Agents take on the day-to-day maintenance work that makes QA costly and time-consuming. Unlike traditional automation that focuses on individual tests, agents can reason about the entire suite. By seeing the greater context, they can spot systemic issues, reduce duplication, and guide maintenance at a higher level. 

They do this by applying their reasoning to the core tasks of QA:

  • Test case generation: Agents translate requirements, specs, or recordings into prompts or executable test cases. 
  • Test data management: Agents handle data seeding, authentication/SSO flows, and secrets so tests run reliably across environments. 
  • Automated execution: Agents orchestrate test runs across browsers, devices, environments, and CI/CD pipelines.
  • Test maintenance and self-healing: Agents repair broken selectors or update tests when applications change, reducing manual upkeep. 
  • Failure triage: Agents classify results as bugs, infrastructure issues, or flaky tests.
  • Debugging support: Agents capture logs, screenshots, and telemetry automatically, giving teams the context they need for faster root-cause analysis.
  • Exploratory testing: Agents probe unscripted flows to uncover issues that scripted cases would miss. 
  • Performance, security, and accessibility testing: Agents extend beyond functional testing to run adaptive load and stress tests, probe for vulnerabilities, and enforce accessibility rules. 

Together, these capabilities result in reduced repetitive effort, expanded coverage, and accurate test suites as products evolve. 

What specific agents and tools did QA Wolf develop for E2E testing?

To handle the brittleness of E2E testing, QA Wolf built a multi-agent system with more than 150 specialized agents. Each agent is trained for a specific responsibility in creating and maintaining tests, coordinated by an Orchestrator that manages workflows and directs information flow. 

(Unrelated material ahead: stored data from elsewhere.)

-- pv_equiv track=rewrite | github.com/hotriluc/pyth_diploma | untitled/modules/arr_procedures.py | auto_corel_all
-- ===== SOURCE A (Python) =====
-- import copy
--
-- def ShiftRight(aList: list, steps: int):
--     # for negative steps
--     if steps < 0:
--         steps = abs(steps)
--         for i in range(steps):
--             # pop first element
--             # everything is shifted to the left after we pop
--             aList.pop(0)
--             # adding to the end 0
--             aList.append(0)
--     else:
--         for i in range(steps):
--             # insert zero to the 0 position
--             aList.insert(0, 0)
--             # poping last el
--             # everything is shifted to right
--             aList.pop()
--
-- def CyclicShiftRight(aList: list, steps: int):
--     # for negative steps
--     if steps < 0:
--         steps = abs(steps)
--         for i in range(steps):
--             # adding to the end popped 0th el
--             aList.append(aList.pop(0))
--     else:
--         for i in range(steps):
--             # adding to the beginning popped(last) el
--             aList.insert(0, aList.pop())
--
-- def calculate_correlation_coef(sig1_: list, sig2_: list):
--     R = 0
--     for i in range(0, len(sig1_)):
--         tmp = sig1_[i] * sig2_[i]
--         R += tmp
--     return R
--
-- def getCorellation(source_sig: list, shifted_sig: list, flag: bool = False):
--     # Creating copy of shifted signal to not trasform array from main program(for further usage)
--     # because in Python list contains not val but reference to objects
--
--     tmp_shifted_sig = copy.deepcopy(shifted_sig)
--
--     correl_list = list()
--     r = calculate_correlation_coef(source_sig, tmp_shifted_sig)
--     correl_list.append(r)
--
--     for i in range(0, len(source_sig)):
--         if flag == False:
--             CyclicShiftRight(tmp_shifted_sig, 1)
--         else:
--             ShiftRight(tmp_shifted_sig, 1)
--
--         r = calculate_correlation_coef(source_sig, tmp_shifted_sig)
--         correl_list.append(r)
--
--     return correl_list
--
-- def auto_corel_all(list_with_signals: list, mode_name):
--     aList = list()
--     sig_num_list = list()
--
--     for item in list_with_signals:
--         if mode_name == "PFAK":
--             r = getCorellation(item, item)
--         if mode_name == "AFAK":
--             r = getCorellation(item, item, True)
--
--         aList.append(r)
--
--     return aList
-- ===== SOURCE B (Python) =====
-- def auto_corel_all(list_with_signals: list, mode_name):
--     # Direct index-arithmetic autocorrelation: no copies, no shifting, no mutation.
--     if mode_name == "PFAK":
--         return [
--             [sum(sig[i] * sig[(i + len(sig) - k) % len(sig)] for i in range(len(sig)))
--              for k in range(len(sig) + 1)]
--             for sig in list_with_signals
--         ]
--     if mode_name == "AFAK":
--         return [
--             [sum(sig[k + j] * sig[j] for j in range(len(sig) - k))
--              for k in range(len(sig) + 1)]
--             for sig in list_with_signals
--         ]
--     return []
-- ===== Notes on version B (the rewrite author's own statement) =====
-- stated objective: simpler
-- what changed: Replaced the deepcopy/mutating shift helpers and the maintained shifted buffer with direct index-arithmetic sums (cyclic: sig[i]*sig[(i-k) mod N], linear: sig[k+j]*sig[j]) computed per shift in two comprehensions.
import Mathlib
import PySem

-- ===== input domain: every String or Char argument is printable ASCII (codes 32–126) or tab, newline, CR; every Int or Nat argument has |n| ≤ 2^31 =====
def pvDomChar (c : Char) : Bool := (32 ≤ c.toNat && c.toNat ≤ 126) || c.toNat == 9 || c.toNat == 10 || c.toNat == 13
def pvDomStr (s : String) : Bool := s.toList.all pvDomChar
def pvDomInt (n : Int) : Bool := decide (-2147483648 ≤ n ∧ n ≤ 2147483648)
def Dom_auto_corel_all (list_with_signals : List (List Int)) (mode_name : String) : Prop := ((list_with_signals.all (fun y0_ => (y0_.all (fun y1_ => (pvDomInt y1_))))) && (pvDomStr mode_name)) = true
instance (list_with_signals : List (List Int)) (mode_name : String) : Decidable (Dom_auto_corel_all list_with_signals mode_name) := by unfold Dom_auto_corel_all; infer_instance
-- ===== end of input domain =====

-- B replaces A's deepcopy-and-shift correlation loops by direct index arithmetic (simpler; return value only — A never mutates its arguments observably since it deep-copies first).

-- ===== PORT A =====
-- Python mutates lists in place; each helper is ported as the list transformation it performs.
-- pop/insert on the ends; pop(0)/pop() on an empty list never happens in A's call pattern,
-- so the total `headD 0` / `getLast?.getD 0` defaults are unreachable there.
def pvShiftRight (aList : List Int) (steps : Int) : List Int :=
  if steps < 0 then
    (List.range steps.natAbs).foldl (fun l _ => l.tail ++ [0]) aList
  else
    (List.range steps.toNat).foldl (fun l _ => (0 :: l).dropLast) aList

def pvCyclicShiftRight (aList : List Int) (steps : Int) : List Int :=
  if steps < 0 then
    (List.range steps.natAbs).foldl (fun l _ => l.tail ++ [l.headD 0]) aList
  else
    (List.range steps.toNat).foldl (fun l _ => l.getLast?.getD 0 :: l.dropLast) aList

-- indices are always in range in A's usage (equal-length lists), so `getD _ 0` is exact
def pvCalcCoef (sig1 sig2 : List Int) : Int :=
  (List.range sig1.length).foldl (fun R i => R + sig1.getD i 0 * sig2.getD i 0) 0

def pvGetCorellation (source_sig shifted_sig : List Int) (flag : Bool) : List Int :=
  let tmp := shifted_sig
  ((List.range source_sig.length).foldl
    (fun (st : List Int × List Int) _ =>
      let t := if flag == false then pvCyclicShiftRight st.1 1 else pvShiftRight st.1 1
      (t, st.2 ++ [pvCalcCoef source_sig t]))
    (tmp, [pvCalcCoef source_sig tmp])).2

-- `r` starts unbound (None here); an unmatched mode on a nonempty list is a NameError in Python,
-- excluded by Pre_ below (the `.getD []` default is unreachable inside Pre_).
def auto_corel_all (list_with_signals : List (List Int)) (mode_name : String) : List (List Int) :=
  ((list_with_signals.foldl
    (fun (st : List (List Int) × Option (List Int)) item =>
      let r := if mode_name == "PFAK" then some (pvGetCorellation item item false) else st.2
      let r := if mode_name == "AFAK" then some (pvGetCorellation item item true) else r
      (st.1 ++ [r.getD []], r))
    ([], none))).1

-- ===== PORT B =====
def pvCorrCyc (sig : List Int) : List Int :=
  (List.range (sig.length + 1)).map (fun k =>
    (List.range sig.length).foldl
      (fun s i => s + sig.getD i 0 * sig.getD ((i + sig.length - k) % sig.length) 0) 0)

def pvCorrLin (sig : List Int) : List Int :=
  (List.range (sig.length + 1)).map (fun k =>
    (List.range (sig.length - k)).foldl
      (fun s j => s + sig.getD (k + j) 0 * sig.getD j 0) 0)

def auto_corel_all_alt (list_with_signals : List (List Int)) (mode_name : String) : List (List Int) :=
  if mode_name == "PFAK" then list_with_signals.map pvCorrCyc
  else if mode_name == "AFAK" then list_with_signals.map pvCorrLin
  else []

The Outliner generates detailed test plans and AAA outlines by analyzing product tours and capturing client testing goals from audio. The Code Writer turns those outlines into Playwright code, trained on over 700 gym scenarios distilled from 40 million test runs. The Verifier then executes the generated code to ensure it behaves as intended.

Supporting capabilities extend these agents further. Intelligent history summarization captures and condenses what happened at each step, making it easier to track and audit the evolution of a test. A built-in decision layer evaluates all relevant information in real time, much like a QA engineer would when troubleshooting a broken test. 

These agents are built on top of LLMs and extended with QA-specific training and structure, making them flexible enough to adapt while precise enough to handle the unique demands of E2E testing.

How should AI agents be trained and measured?

For agents to be useful in QA, they have to work as quickly and as accurately as a skilled human engineer. Anything less makes them a burden, not a help. That’s the yardstick every agent should be measured against. 

Training and measurement are two sides of the same loop. Agents have to be tested on full tasks—not just isolated steps—to show they can perform the work of creating and maintaining tests. At QA Wolf, this starts with simulated gym environments that replicate real QA challenges. We prioritize high-value scenarios that mirror the problems engineers face most often, then expand coverage over time. 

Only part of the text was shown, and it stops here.